The ONNX Runtime session is configured with the CoreML Execution Provider, mapping supported operations to Apple's Neural Engine — a dedicated inference accelerator that runs independently of CPU and GPU, enabling ~9 ms per-card classification.
A per-slot state machine eliminates redundant compute. Each slot is reduced to a compact pixel fingerprint — an 8×8 grid of sampled RGB values (192 floats). Comparing two fingerprints is O(192) and takes sub-microsecond, vs the ~9 ms cost of a full inference call. Slots lock when confidence exceeds 90% and unlock when pixel delta exceeds 6%.
Pixel rectangles precomputed once at startup via std::array::from_fn. Batch tensor assembled from contiguous Vec<f32> in CHW layout matching ONNX Runtime's expected memory format — no transposition or copying. Direct BGR→RGB via OpenCV's cvt_color with a single copy to RgbImage.

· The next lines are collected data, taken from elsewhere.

-- pv_equiv track=rewrite | github.com/rynorris/adventofcode | 2019/python/day4.py | has_dupe
-- ===== SOURCE A (Python) =====
-- def has_dupe(s):
--     for ix in range(len(s) - 1):
--         if s[ix] == s[ix + 1]:
--             if ix > 0 and s[ix-1] == s[ix]:
--                 continue
--             if ix < len(s) - 2 and s[ix+2] == s[ix]:
--                 continue
--             return True
--     return False
-- ===== SOURCE B (Python) =====
-- def has_dupe(s):
--     # Run-length scan: true iff some maximal run of equal chars has length exactly 2.
--     prev = None
--     run = 0
--     for c in s:
--         if c == prev:
--             run += 1
--         else:
--             if run == 2:
--                 return True
--             prev = c
--             run = 1
--     return run == 2
-- ===== Notes on version B (the rewrite author's own statement) =====
-- stated objective: simpler
-- what changed: Replaced A's per-index pair test with look-back s[ix-1] and look-ahead s[ix+2] neighbour checks by a single run-length scan that tracks the current character and its run count and reports a run of length exactly 2 at each run boundary and at the end.
import Mathlib
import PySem

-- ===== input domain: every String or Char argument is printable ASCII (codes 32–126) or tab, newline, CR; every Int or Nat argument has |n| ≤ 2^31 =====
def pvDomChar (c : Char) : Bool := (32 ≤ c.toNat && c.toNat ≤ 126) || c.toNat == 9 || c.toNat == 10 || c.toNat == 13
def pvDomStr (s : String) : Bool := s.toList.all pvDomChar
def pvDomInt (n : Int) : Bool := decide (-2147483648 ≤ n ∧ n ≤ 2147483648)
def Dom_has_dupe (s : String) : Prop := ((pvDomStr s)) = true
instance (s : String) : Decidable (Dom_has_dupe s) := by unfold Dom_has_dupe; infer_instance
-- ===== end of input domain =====

-- B replaces A's per-index look-back/look-ahead neighbour checks with a single
-- run-length scan (objective: simpler/idiomatic; same O(n) cost).

-- ===== PORT A =====
-- A: for ix in range(len(s)-1): if s[ix]==s[ix+1], skip if the pair extends a longer
-- run (look-back s[ix-1] / look-ahead s[ix+2]), else return True; False after the loop.
-- Every index A reads is in range, so List.getD is an exact rendering of s[...].
-- fuel = number of remaining loop steps, a pure totality device (fuel ≥ len(s)-1-ix,
-- so the loop always ends by the range bound, exactly as in Python).
def hasDupeLoopA (cs : List Char) (fuel ix : Nat) : Bool :=
  match fuel with
  | 0 => false
  | fuel + 1 =>
    if ix < cs.length - 1 then
      if cs.getD ix ' ' = cs.getD (ix + 1) ' ' then
        if ix > 0 ∧ cs.getD (ix - 1) ' ' = cs.getD ix ' ' then
          hasDupeLoopA cs fuel (ix + 1)                -- continue
        else if ix < cs.length - 2 ∧ cs.getD (ix + 2) ' ' = cs.getD ix ' ' then
          hasDupeLoopA cs fuel (ix + 1)                -- continue
        else true
      else hasDupeLoopA cs fuel (ix + 1)
    else false

def has_dupe (s : String) : Bool := hasDupeLoopA s.toList s.toList.length 0

-- ===== PORT B =====
-- B: maintain (prev, run); at each run boundary (and at the end) test run == 2.
def runLoopB (cs : List Char) (prev : Option Char) (run : Nat) : Bool :=
  match cs with
  | [] => run == 2
  | c :: rest =>
    if some c = prev then runLoopB rest prev (run + 1)
    else if run == 2 then true
    else runLoopB rest (some c) 1

def has_dupe_alt (s : String) : Bool := runLoopB s.toList none 0

-- ===== PRECONDITION & SPEC =====
def Spec_has_dupe (s : String) (out : Bool) : Prop := out = has_dupe_alt s
instance (s : String) (out : Bool) : Decidable (Spec_has_dupe s out) := by unfold Spec_has_dupe; infer_instance

-- ===== CLAIM (what is proved, stated in full; the proofs are below) =====
def Claim_equal_has_dupe : Prop := ∀ (s : String), Dom_has_dupe s → Spec_has_dupe s (has_dupe s)

-- ===== LEMMAS AND PROOFS =====

-- Window form of A's loop: prev = previous character (if any), l = remaining suffix.
def wLoop (prev : Option Char) (l : List Char) : Bool :=
  match l with
  | a :: b :: rest =>
    if a = b then
      if prev = some a then wLoop (some a) (b :: rest)
      else
        match rest with
        | [] => true
        | c :: _ => if c = a then wLoop (some a) (b :: rest) else true
    else wLoop (some a) (b :: rest)
  | _ => false

lemma wLoop_cons2 (prev : Option Char) (a b : Char) (rest : List Char) :
    wLoop prev (a :: b :: rest) =
      if a = b then
        if prev = some a then wLoop (some a) (b :: rest)
        else
          match rest with
          | [] => true
          | c :: _ => if c = a then wLoop (some a) (b :: rest) else true
      else wLoop (some a) (b :: rest) := rfl

lemma wLoop_cons3 (prev : Option Char) (a b c : Char) (rest : List Char) :
    wLoop prev (a :: b :: c :: rest) =
      if a = b then
        if prev = some a then wLoop (some a) (b :: c :: rest)
        else if c = a then wLoop (some a) (b :: c :: rest) else true
      else wLoop (some a) (b :: c :: rest) := rfl

lemma wLoop_cons2_nil (prev : Option Char) (a b : Char) :
    wLoop prev [a, b] =
      if a = b then
        if prev = some a then wLoop (some a) [b] else true
      else wLoop (some a) [b] := rfl

lemma wLoop_short (p : Option Char) (l : List Char) (h : l.length ≤ 1) :
    wLoop p l = false := by
  match l with
  | [] => rfl
  | [a] => rfl
  | a :: b :: rest => simp at h

-- Canonical run-length recursion: true iff some maximal run has length exactly 2.
def gRuns (l : List Char) : Bool :=
  match l with
  | [] => false
  | c :: rest =>
    if (rest.takeWhile (· = c)).length = 1 then true
    else gRuns (rest.drop (rest.takeWhile (· = c)).length)
termination_by l.length
decreasing_by
  have h1 : (List.drop (rest.takeWhile (· = c)).length rest).length ≤ rest.length := by
    simp [List.length_drop]
  simp only [List.length_cons]; omega

lemma gRuns_nil : gRuns [] = false := by rw [gRuns]

lemma gRuns_cons (c : Char) (rest : List Char) :
    gRuns (c :: rest) =
      if (rest.takeWhile (· = c)).length = 1 then true
      else gRuns (rest.drop (rest.takeWhile (· = c)).length) := by rw [gRuns]

lemma wLoop_irrel (p : Char) (l : List Char) (h : l.head? ≠ some p) :
    wLoop (some p) l = wLoop none l := by
  match l with
  | [] => rfl
  | [a] => rfl
  | a :: b :: rest =>
    have hpa : ¬ ((some p : Option Char) = some a) := by
      simp only [List.head?] at h; simp_all [eq_comm]
    rw [wLoop_cons2, wLoop_cons2]
    simp [hpa]

lemma wLoop_run (a : Char) (rest : List Char) :
    wLoop (some a) (a :: rest) =
      wLoop none (rest.drop (rest.takeWhile (· = a)).length) := by
  induction rest with
  | nil => rfl
  | cons c rest' ih =>
    by_cases hc : c = a
    · subst hc
      have h1 : wLoop (some c) (c :: c :: rest') = wLoop (some c) (c :: rest') := by
        rw [wLoop_cons2]; simp
      rw [h1, ih]
      simp
    · have h1 : wLoop (some a) (a :: c :: rest') = wLoop (some a) (c :: rest') := by
        rw [wLoop_cons2]; simp
      rw [h1, wLoop_irrel a (c :: rest') (by simp [hc])]
      simp [hc]

lemma wLoop_none_eq_gRuns_aux (n : Nat) :
    ∀ l : List Char, l.length ≤ n → wLoop none l = gRuns l := by
  induction n with
  | zero =>
    intro l hl
    have : l = [] := List.length_eq_zero_iff.mp (Nat.le_zero.mp hl)
    subst this; rw [gRuns_nil]; rfl
  | succ n ih =>
    intro l hl
    match l with
    | [] => rw [gRuns_nil]; rfl
    | [a] =>
      rw [gRuns_cons]
      simp [wLoop, gRuns_nil]
    | a :: b :: rest =>
      by_cases hab : a = b
      · subst hab
        match rest with
        | [] =>
          rw [wLoop_cons2, gRuns_cons]
          simp
        | c :: rest' =>
          by_cases hc : c = a
          · subst hc
            have hstep : wLoop none (c :: c :: c :: rest') = wLoop (some c) (c :: c :: rest') := by
              rw [wLoop_cons2]; simp
            rw [hstep, wLoop_run,
                List.takeWhile_cons_of_pos (by simp), List.length_cons,
                List.drop_succ_cons]
            have hlen : (rest'.drop (rest'.takeWhile (· = c)).length).length ≤ n := by
              have : (rest'.drop (rest'.takeWhile (· = c)).length).length = rest'.length - (rest'.takeWhile (· = c)).length := List.length_drop
              simp only [List.length_cons] at hl
              omega
            rw [ih _ hlen, gRuns_cons]
            have htw : ((c :: c :: rest').takeWhile (· = c))
                = c :: c :: rest'.takeWhile (· = c) := by
              simp
            rw [htw]
            simp
          · rw [wLoop_cons2, gRuns_cons]
            simp [hc]
      · rw [wLoop_cons2, if_neg hab,
            wLoop_irrel a (b :: rest) (by simp; exact fun h => hab h.symm),
            ih (b :: rest) (by simp at hl ⊢; omega), gRuns_cons a (b :: rest),
            List.takeWhile_cons_of_neg (by simp; exact fun h => hab h.symm)]
        simp

lemma wLoop_none_eq_gRuns (l : List Char) : wLoop none l = gRuns l :=
  wLoop_none_eq_gRuns_aux l.length l le_rfl

-- B side: the run counter state, characterised by takeWhile.
lemma runLoopB_run (cs : List Char) : ∀ (p : Char) (r : Nat),
    runLoopB cs (some p) r =
      if r + (cs.takeWhile (· = p)).length = 2 then true
      else gRuns (cs.drop (cs.takeWhile (· = p)).length) := by
  induction cs with
  | nil =>
    intro p r
    by_cases hr : r = 2 <;> simp [runLoopB, gRuns_nil, hr]
  | cons c rest ih =>
    intro p r
    by_cases hc : c = p
    · subst hc
      rw [show runLoopB (c :: rest) (some c) r = runLoopB rest (some c) (r + 1) by
        simp [runLoopB]]
      rw [ih, List.takeWhile_cons_of_pos (by simp), List.length_cons,
          List.drop_succ_cons,
          show r + ((rest.takeWhile (· = c)).length + 1)
            = r + 1 + (rest.takeWhile (· = c)).length from by omega]
    · have h1 : runLoopB (c :: rest) (some p) r
          = if r == 2 then true else runLoopB rest (some c) 1 := by
        simp [runLoopB, hc]
      rw [h1, ih]
      rw [List.takeWhile_cons_of_neg (by simp [hc])]
      simp only [List.length_nil, Nat.add_zero, List.drop_zero]
      rw [gRuns_cons]
      by_cases hr : r = 2
      · simp [hr]
      · have : (r == 2) = false := by simp [hr]
        simp only [this, if_neg hr, Bool.false_eq_true, if_false]
        by_cases h2 : (rest.takeWhile (· = c)).length = 1
        · simp [h2]
        · have : ¬ (1 + (rest.takeWhile (· = c)).length = 2) := by omega
          simp [this, h2]

lemma runLoopB_eq_gRuns (cs : List Char) : runLoopB cs none 0 = gRuns cs := by
  match cs with
  | [] => rw [gRuns_nil]; rfl
  | c :: rest =>
    have h1 : runLoopB (c :: rest) none 0 = runLoopB rest (some c) 1 := by
      simp [runLoopB]
    rw [h1, runLoopB_run, gRuns_cons]
    by_cases h2 : (rest.takeWhile (· = c)).length = 1
    · simp [h2]
    · have : ¬ (1 + (rest.takeWhile (· = c)).length = 2) := by omega
      simp [this, h2]

-- A side: the index loop equals the window form on the remaining suffix.
lemma bridgeA (n : Nat) : ∀ (cs : List Char) (ix : Nat), cs.length - 1 - ix ≤ n → ix ≤ cs.length →
    hasDupeLoopA cs n ix
      = wLoop (if ix = 0 then none else cs[ix - 1]?) (cs.drop ix) := by
  induction n with
  | zero =>
    intro cs ix h1 h2
    rw [show hasDupeLoopA cs 0 ix = false from rfl,
        wLoop_short _ _ (by simp [List.length_drop]; omega)]
  | succ n ih =>
    intro cs ix h1 h2
    by_cases hlt : ix < cs.length - 1
    · have hix : ix < cs.length := by omega
      have hix1 : ix + 1 < cs.length := by omega
      have hIH : hasDupeLoopA cs n (ix + 1) = wLoop (some cs[ix]) (cs.drop (ix + 1)) := by
        rw [ih cs (ix + 1) (by omega) (by omega), if_neg (by omega)]
        simp only [Nat.add_sub_cancel, List.getElem?_eq_getElem hix]
      have hback : (ix > 0 ∧ cs.getD (ix - 1) ' ' = cs[ix])
          ↔ ((if ix = 0 then none else cs[ix - 1]?) = some cs[ix]) := by
        by_cases h0 : ix = 0
        · simp [h0]
        · have hm : ix - 1 < cs.length := by omega
          rw [if_neg h0, List.getElem?_eq_getElem hm, List.getD_eq_getElem _ _ hm]
          simp [Nat.pos_of_ne_zero h0]
      rw [show hasDupeLoopA cs (n + 1) ix
            = if ix < cs.length - 1 then
                if cs.getD ix ' ' = cs.getD (ix + 1) ' ' then
                  if ix > 0 ∧ cs.getD (ix - 1) ' ' = cs.getD ix ' ' then
                    hasDupeLoopA cs n (ix + 1)
                  else if ix < cs.length - 2 ∧ cs.getD (ix + 2) ' ' = cs.getD ix ' ' then
                    hasDupeLoopA cs n (ix + 1)
                  else true
                else hasDupeLoopA cs n (ix + 1)
              else false from rfl,
          if_pos hlt, List.getD_eq_getElem _ _ hix,
          List.getD_eq_getElem _ _ hix1]
      by_cases hf : ix < cs.length - 2
      · have hix2 : ix + 2 < cs.length := by omega
        have hdrop : cs.drop ix = cs[ix] :: cs[ix+1] :: cs[ix+2] :: cs.drop (ix+3) := by
          rw [List.drop_eq_getElem_cons hix, List.drop_eq_getElem_cons hix1,
              List.drop_eq_getElem_cons hix2]
        have hrec : cs.drop (ix+1) = cs[ix+1] :: cs[ix+2] :: cs.drop (ix+3) := by
          rw [List.drop_eq_getElem_cons hix1, List.drop_eq_getElem_cons hix2]
        rw [hdrop, wLoop_cons3, List.getD_eq_getElem _ _ hix2, hIH, hrec]
        by_cases hab : cs[ix] = cs[ix+1]
        · rw [if_pos hab, if_pos hab]
          by_cases hb : ix > 0 ∧ cs.getD (ix - 1) ' ' = cs[ix]
          · rw [if_pos hb, if_pos (hback.mp hb)]
          · rw [if_neg hb, if_neg (fun h => hb (hback.mpr h))]
            by_cases hfc : cs[ix+2] = cs[ix]
            · rw [if_pos ⟨hf, hfc⟩, if_pos hfc]
            · rw [if_neg (fun h => hfc h.2), if_neg hfc]
        · rw [if_neg hab, if_neg hab]
      · have hdrop : cs.drop ix = [cs[ix], cs[ix+1]] := by
          rw [List.drop_eq_getElem_cons hix, List.drop_eq_getElem_cons hix1,
              List.drop_eq_nil_of_le (by omega)]
        have hrec : cs.drop (ix+1) = [cs[ix+1]] := by
          rw [List.drop_eq_getElem_cons hix1, List.drop_eq_nil_of_le (by omega)]
        rw [hdrop, wLoop_cons2_nil, hIH, hrec]
        by_cases hab : cs[ix] = cs[ix+1]
        · rw [if_pos hab, if_pos hab]
          by_cases hb : ix > 0 ∧ cs.getD (ix - 1) ' ' = cs[ix]
          · rw [if_pos hb, if_pos (hback.mp hb)]
          · rw [if_neg hb, if_neg (fun h => hb (hback.mpr h)),
                if_neg (fun h => hf h.1)]
        · rw [if_neg hab, if_neg hab]
    · rw [show hasDupeLoopA cs (n + 1) ix = if ix < cs.length - 1 then _ else false from rfl,
          if_neg hlt, wLoop_short _ _ (by simp [List.length_drop]; omega)]

-- ===== VERDICT (by name: the statement is the Claim_ definition above) =====
theorem has_dupe_spec : Claim_equal_has_dupe := by
  intro s _
  show has_dupe s = has_dupe_alt s
  unfold has_dupe has_dupe_alt
  rw [bridgeA s.toList.length s.toList 0 (by omega) (by omega),
      if_pos (rfl : (0:Nat) = 0), List.drop_zero,
      wLoop_none_eq_gRuns, runLoopB_eq_gRuns]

PyTorch models cannot be loaded in Rust. The model is exported to ONNX format (Open Neural Network Exchange), an open standard that enables runtime-agnostic inference. The export preserves dynamic batch axes, allowing the same model file to handle both fixed [5,…] and variable [N,…] batch sizes.
| Crate | Purpose |
|---|---|
opencv | Video decode/encode, frame drawing |
ort | ONNX Runtime bindings (with CoreML EP) |
ndarray | Tensor construction |
rayon | Data-parallel preprocessing |
image | Crop and resize operations |
indicatif | Terminal progress bar |
serde_json | Class label loading |
anyhow | Error handling |
# Build both binaries
cargo build --release
# Run batch mode (max throughput, fixed [5,3,224,224])
cargo run --release --bin batch
# Run gatekeeper mode (stateful inference skipping)
cargo run --release --bin gatekeeper
Part of clash-royale-suite — a research-oriented framework combining high-performance systems programming and deep learning for autonomous game intelligence.